CNN architecture of the prediction model. We apply four sets of convolutional layers and pooling layers. In each layer, ReLU is used for the activation function after the 3 × 3 convolutional layer, and 2 × 2 MaxPooling is used to reduce the sizes of the images. The two fully connected layers have 1,024 and 24 neurons, respectively.

We trained other machine learning models to verify CNN’s performance, as well as a MLP comprising three layers with 512, 256, and 24 neurons. We also trained models based on tree models such as random forest (the number of estimators = 100, max depth = 30), decision tree (max depth = 5), and extra tree (the number of estimators = 10, max features = 32). The hyperparameters were tuned using a grid search, which is an algorithm that feeds the model a set of hyperparameters, and then runs an exhaustive search over all possible combinations of these values. The MLP and CNN models used 200 × 100 as the input image size, while the other models used 20 × 10 due to limited memory.

Evaluating the performance

To evaluate the performance of the prediction models, we measured the RMSE and R2 scores, which are defined as follows: RMSE = \(\sqrt {\frac{{\mathop \sum \nolimits_{i}^{n} \left( {\widehat{{T_{i} }} - T_{i} } \right)^{2} }}{n}}\), \(R^{2} = 1 - \frac{{\mathop \sum \nolimits_{i} \left( {\widehat{{T_{i} }} - T_{i} } \right)^{2} }}{{\mathop \sum \nolimits_{i} \left( {T_{i} - \overline{T}_{i} } \right)^{2} }}\). The terms \(\widehat{{T_{i} }}\) and \(T_{i}\) denote the transmittance from the prediction models and MaxwellFDFD simulation, respectively, and the term \(\overline{T}_{i}\) represents the average of MaxwellFDFD simulation results.

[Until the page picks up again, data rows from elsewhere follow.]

-- one character-pair complement test, Source B's 'FLIP.get(up[x], up[x]) == up[y]'
-- (indices are in range wherever this is consulted, so pyGetD is exact)
def pvMt (u : List Char) (x y : Int) : Bool :=
  pvFlip (PySem.List.pyGetD u x ' ') == PySem.List.pyGetD u y ' '

-- the while-loop of _expand, as fuel recursion (fuel u.length+1 provably suffices: each
-- step needs lo - r ≥ 0, so at most lo+1 ≤ u.length steps are taken)
def pvExpandF (u : List Char) (lo hi : Int) (r fuel : Nat) : Nat :=
  match fuel with
  | 0 => r
  | f + 1 =>
    if 0 ≤ lo - (r : Int) ∧ hi + (r : Int) < (u.length : Int) ∧ pvMt u (lo - r) (hi + r) = true
    then pvExpandF u lo hi (r + 1) f
    else r

-- _expand(up, n, lo, hi) of Source B
def pvExpand (u : List Char) (lo hi : Int) : Nat := pvExpandF u lo hi 0 (u.length + 1)

def find_maximal_palindromes_of_length_k_alt (seq : String) (k : Int) : List (String × List Int) :=
  let s := seq.toList
  if k < 0 then []
  else
    let n : Int := PySem.List.len s
    let u := PySem.Chars.upper s
    let half := PySem.Int.floordiv k 2
    (((PySem.List.pyRange half (n - k + half + 1) 1).foldl (fun d c =>
        let i := c - half
        if PySem.Int.mod k 2 = 0 then
          if ((pvExpand u (c - 1) c : Int) = half) then
            d.modify (String.ofList (PySem.List.slice u (some i) (some (i + k)))) [] (· ++ [i + 1])
          else d
        else
          let a := PySem.List.pyGetD u c ' '
          if pvFlip a ≠ a then d
          else if ((pvExpand u (c - 1) (c + 1) : Int) = half) then
            d.modify (String.ofList (PySem.List.slice u (some i) (some (i + k)))) [] (· ++ [i + 1])
          else d)
      (PySem.Dict.empty : PySem.Dict String (List Int))).items)

-- ===== PRECONDITION & SPEC =====
-- Pre_ excludes negative k (a negative palindrome length, outside the function's natural
-- domain), where A's empty-slice arithmetic yields accidental positions past the string.
def Pre_find_maximal_palindromes_of_length_k (seq : String) (k : Int) : Prop := 0 ≤ k
instance (seq : String) (k : Int) : Decidable (Pre_find_maximal_palindromes_of_length_k seq k) := by
  unfold Pre_find_maximal_palindromes_of_length_k; infer_instance

def pvWitness_find_maximal_palindromes_of_length_k : String × Int := ("GCATGC", 4)

def Spec_find_maximal_palindromes_of_length_k (seq : String) (k : Int) (out : List (String × List Int)) : Prop := out = find_maximal_palindromes_of_length_k_alt seq k
instance (seq : String) (k : Int) (out : List (String × List Int)) : Decidable (Spec_find_maximal_palindromes_of_length_k seq k out) := by unfold Spec_find_maximal_palindromes_of_length_k; infer_instance

-- ===== CLAIM =====
def Claim_equal_find_maximal_palindromes_of_length_k : Prop := ∀ (seq : String) (k : Int), Dom_find_maximal_palindromes_of_length_k seq k → Pre_find_maximal_palindromes_of_length_k seq k → Spec_find_maximal_palindromes_of_length_k seq k (find_maximal_palindromes_of_length_k seq k)

-- ===== LEMMAS AND PROOFS =====

theorem pvFlip_invol (c : Char) : pvFlip (pvFlip c) = c := by
  unfold pvFlip; split_ifs <;> simp_all

theorem pvFlip_eq_comm (a b : Char) : pvFlip a = b ↔ pvFlip b = a := by
  constructor <;> (rintro rfl; exact pvFlip_invol _)

theorem pvMt_symm (u : List Char) (x y : Int) : pvMt u x y = pvMt u y x := by
  unfold pvMt
  rw [Bool.eq_iff_iff]
  simp only [beq_iff_eq]
  exact pvFlip_eq_comm _ _

theorem pvMt_cast (u : List Char) {x x' y y' : Int} (hx : x' = x) (hy : y' = y)
    (h : pvMt u x y = true) : pvMt u x' y' = true := by rw [hx, hy]; exact h

theorem pvUpperCompAux : ∀ n : Nat, n < 128 →
    PySem.Chars.upperChar (pvCompChar (Char.ofNat n)) = pvFlip (PySem.Chars.upperChar (Char.ofNat n)) := by decide

theorem pvUpperComp (c : Char) (h : pvDomChar c = true) :
    PySem.Chars.upperChar (pvCompChar c) = pvFlip (PySem.Chars.upperChar c) := by
  have h1 : c.toNat < 128 := by simp [pvDomChar] at h; omega
  rw [← Char.ofNat_toNat c]
  exact pvUpperCompAux c.toNat h1
-- pv_equiv track=rewrite | github.com/shrenik007/big-data-spark | spark coding/Workspace/1_Spark_Core/7_Advance_Features/p28_click_counts.py | has_novel_click
-- ===== SOURCE A (Python) =====
-- def has_novel_click(my_pair):
--     # 1. We generate the output value to return
--     res = False
--
--     # 2. We collect the elements
--     user_topics = my_pair[1][0]
--     user_clicks = my_pair[1][1]
--
--     # 3. We traverse the clicks so as to see if there is any not being in user_topics
--     size = len(user_clicks)
--     index = 0
--     while (index < size) and (res == False):
--         # 3.1. If the click is new we finish
--         if user_clicks[index] not in user_topics:
--             res = True
--         # 3.2. Otherwise, we continue with the next one
--         else:
--             index = index + 1
--
--     # 4. We output res
--     return res
-- ===== SOURCE B (Python) =====
-- def has_novel_click(my_pair):
--     # Bulk set difference instead of an indexed scan: any click outside the topics?
--     return bool(set(my_pair[1][1]).difference(my_pair[1][0]))
-- ===== Notes on version B (the rewrite author's own statement) =====
-- stated objective: simpler
-- what changed: Replaced the indexed while-loop with a flag and manual short-circuit by one bulk set-difference whose emptiness is tested; the loop, index and res flag are gone.
import Mathlib
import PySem

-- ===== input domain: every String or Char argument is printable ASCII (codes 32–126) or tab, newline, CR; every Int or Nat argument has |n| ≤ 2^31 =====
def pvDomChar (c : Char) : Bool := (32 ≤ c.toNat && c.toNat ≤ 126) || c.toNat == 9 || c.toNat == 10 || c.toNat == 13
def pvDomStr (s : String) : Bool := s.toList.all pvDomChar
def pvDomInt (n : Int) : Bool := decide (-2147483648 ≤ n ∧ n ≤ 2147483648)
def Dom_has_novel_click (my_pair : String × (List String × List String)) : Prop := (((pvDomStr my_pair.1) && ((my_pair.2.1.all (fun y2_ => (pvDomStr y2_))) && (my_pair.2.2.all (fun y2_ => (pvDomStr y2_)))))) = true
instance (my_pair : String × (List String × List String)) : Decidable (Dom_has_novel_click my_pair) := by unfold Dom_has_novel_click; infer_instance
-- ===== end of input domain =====

-- B replaces A's indexed while-loop (manual short-circuit via a res flag) by one bulk
-- set-difference set(clicks) - topics tested for emptiness; return values proved equal.
-- ===== PORT A =====
-- A's while loop: index and res flag, short-circuit on the first novel click.
def pvLoopA (user_topics user_clicks : List String) (size index : Nat) (res : Bool) : Bool :=
  if index < size ∧ res = false then
    if !(decide (PySem.List.pyGetD user_clicks (index : Int) "" ∈ user_topics)) then
      pvLoopA user_topics user_clicks size index true
    else
      pvLoopA user_topics user_clicks size (index + 1) res
  else res
termination_by (size - index) + (if res then 0 else 1)
decreasing_by
  all_goals simp_all
  all_goals omega

def has_novel_click (my_pair : String × (List String × List String)) : Bool :=
  let user_topics := my_pair.2.1
  let user_clicks := my_pair.2.2
  pvLoopA user_topics user_clicks user_clicks.length 0 false

-- ===== PORT B =====
-- B: emptiness of the bulk set difference set(clicks) - topics.
def has_novel_click_alt (my_pair : String × (List String × List String)) : Bool :=
  !(PySem.Set.diff (PySem.Set.ofList my_pair.2.2) my_pair.2.1).isEmpty

-- ===== PRECONDITION & SPEC =====
def Spec_has_novel_click (my_pair : String × (List String × List String)) (out : Bool) : Prop := out = has_novel_click_alt my_pair
instance (my_pair : String × (List String × List String)) (out : Bool) : Decidable (Spec_has_novel_click my_pair out) := by unfold Spec_has_novel_click; infer_instance

-- ===== CLAIM (what is proved, stated in full; the proofs are below) =====
def Claim_equal_has_novel_click : Prop := ∀ (my_pair : String × (List String × List String)), Dom_has_novel_click my_pair → Spec_has_novel_click my_pair (has_novel_click my_pair)

-- ===== LEMMAS AND PROOFS =====
theorem loopA_drop (topics clicks : List String) (index : Nat) (h : index ≤ clicks.length) :
    pvLoopA topics clicks clicks.length index false =
      (clicks.drop index).any (fun c => !(decide (c ∈ topics))) := by
  by_cases hlt : index < clicks.length
  · have hget : PySem.List.pyGetD clicks (index : Int) "" = clicks[index] := by
      simp [pysem, List.getElem?_eq_getElem hlt]
    have hdrop : clicks.drop index = clicks[index] :: clicks.drop (index + 1) :=
      List.drop_eq_getElem_cons hlt
    have ih := loopA_drop topics clicks (index + 1) hlt
    rw [pvLoopA]
    by_cases hmem : clicks[index] ∈ topics
    · rw [if_pos ⟨hlt, rfl⟩, hget, hdrop]
      rw [List.any_cons]
      simp [hmem, ih]
    · rw [if_pos ⟨hlt, rfl⟩, hget, hdrop, pvLoopA]
      rw [List.any_cons]
      simp [hlt, hmem]
  · have hix : index = clicks.length := by omega
    rw [pvLoopA]
    simp [hix]
termination_by clicks.length - index

theorem loopA_eq_any (topics clicks : List String) :
    pvLoopA topics clicks clicks.length 0 false =
      clicks.any (fun c => !(decide (c ∈ topics))) := by
  simpa using loopA_drop topics clicks 0 (Nat.zero_le _)

theorem alt_eq_any (p : String × (List String × List String)) :
    has_novel_click_alt p = p.2.2.any (fun c => !(decide (c ∈ p.2.1))) := by
  rcases p with ⟨u, topics, clicks⟩
  unfold has_novel_click_alt
  by_cases hany : (clicks.any (fun c => !(decide (c ∈ topics)))) = true
  · rw [hany]
    simp only [List.any_eq_true, Bool.not_eq_true', decide_eq_false_iff_not] at hany
    obtain ⟨x, hx, hnx⟩ := hany
    have hmem : x ∈ PySem.Set.diff (PySem.Set.ofList clicks) topics :=
      (PySem.Set.mem_diff _ _ _).mpr ⟨(PySem.Set.mem_ofList _ _).mpr hx, hnx⟩
    have hne : PySem.Set.diff (PySem.Set.ofList clicks) topics ≠ [] :=
      List.ne_nil_of_mem hmem
    simp [hne]
  · rw [Bool.not_eq_true] at hany
    rw [hany]
    simp only [List.any_eq_false] at hany
    have hnil : PySem.Set.diff (PySem.Set.ofList clicks) topics = [] := by
      rw [List.eq_nil_iff_forall_not_mem]
      intro x hx
      rw [PySem.Set.mem_diff] at hx
      have := hany x ((PySem.Set.mem_ofList _ _).mp hx.1)
      simp at this
      exact hx.2 this
    rw [hnil]
    rfl

-- ===== VERDICT (by name: the statement is the Claim_ definition above) =====
theorem has_novel_click_spec : Claim_equal_has_novel_click := by
  intro p _
  unfold Spec_has_novel_click has_novel_click
  rw [loopA_eq_any p.2.1 p.2.2, alt_eq_any p]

Developing a model with practical performance

It is important to accurately predict the transmittance at each wavelength, but knowing which wavelengths have the highest and lowest transmittance is important in real design. To achieve this goal, we decided to include the differential value of the transmittance of adjacent wavelengths in the loss function in the following two ways.

$$dT_{i} = T_{i} - T_{i - 1} ,$$
$${\text{RMSE }} + {\text{ diff}}.{\text{ RMSE }} = \sqrt {\frac{{\mathop \sum \nolimits_{i}^{n} \left( {\widehat{{T_{i} }} - T_{i} } \right)^{2} }}{n}} + \sqrt {\frac{{\mathop \sum \nolimits_{i}^{n} \left( {\widehat{{dT_{i} }} - dT_{i} } \right)^{2} }}{n}} ,$$
$$y = \left\{ {\begin{array}{*{20}c} { 1} \\ { 0} \\ \end{array} } \right. \begin{array}{*{20}c} {if \left( {T_{i} - T_{i - 1} } \right) > 0} \\ {otherwise,} \\ \end{array}$$
$${\text{RMSE }} + {\text{ diff}}.{\text{ BCE }} = \sqrt {\frac{{\mathop \sum \nolimits_{i}^{n} \left( {\widehat{{T_{i} }} - T_{i} } \right)^{2} }}{n}} + \frac{{ - \mathop \sum \nolimits_{i}^{n} y_{i} \log \left( {\widehat{{y_{i} }}} \right) + \left( {1 - y_{i} } \right) \cdot {\log}\left( {1 - \widehat{{y_{i} }}} \right)}}{n}.$$

First, the diff. RMSE was added to the original RMSE. Second, we added the diff. BCE to the original RMSE. We calculated binary cross entropy loss, a function which measures how far away from the true value the prediction is for each of the classes and then averages the errors to obtain the final loss, as shown in the equation above. In this problem, there lies only two classes for each differential value of the transmittance, which is either increase or decrease (1 or 0 expressed by y). Therefore, we used binary cross entropy as a part of loss function rather than the categorical cross entropy originally proposed. To confirm the practical performance in numbers, we calculated the RMSE of the local maxima and minima, which are the locally largest and smallest values of transmittance in a domain of 24 wavelengths.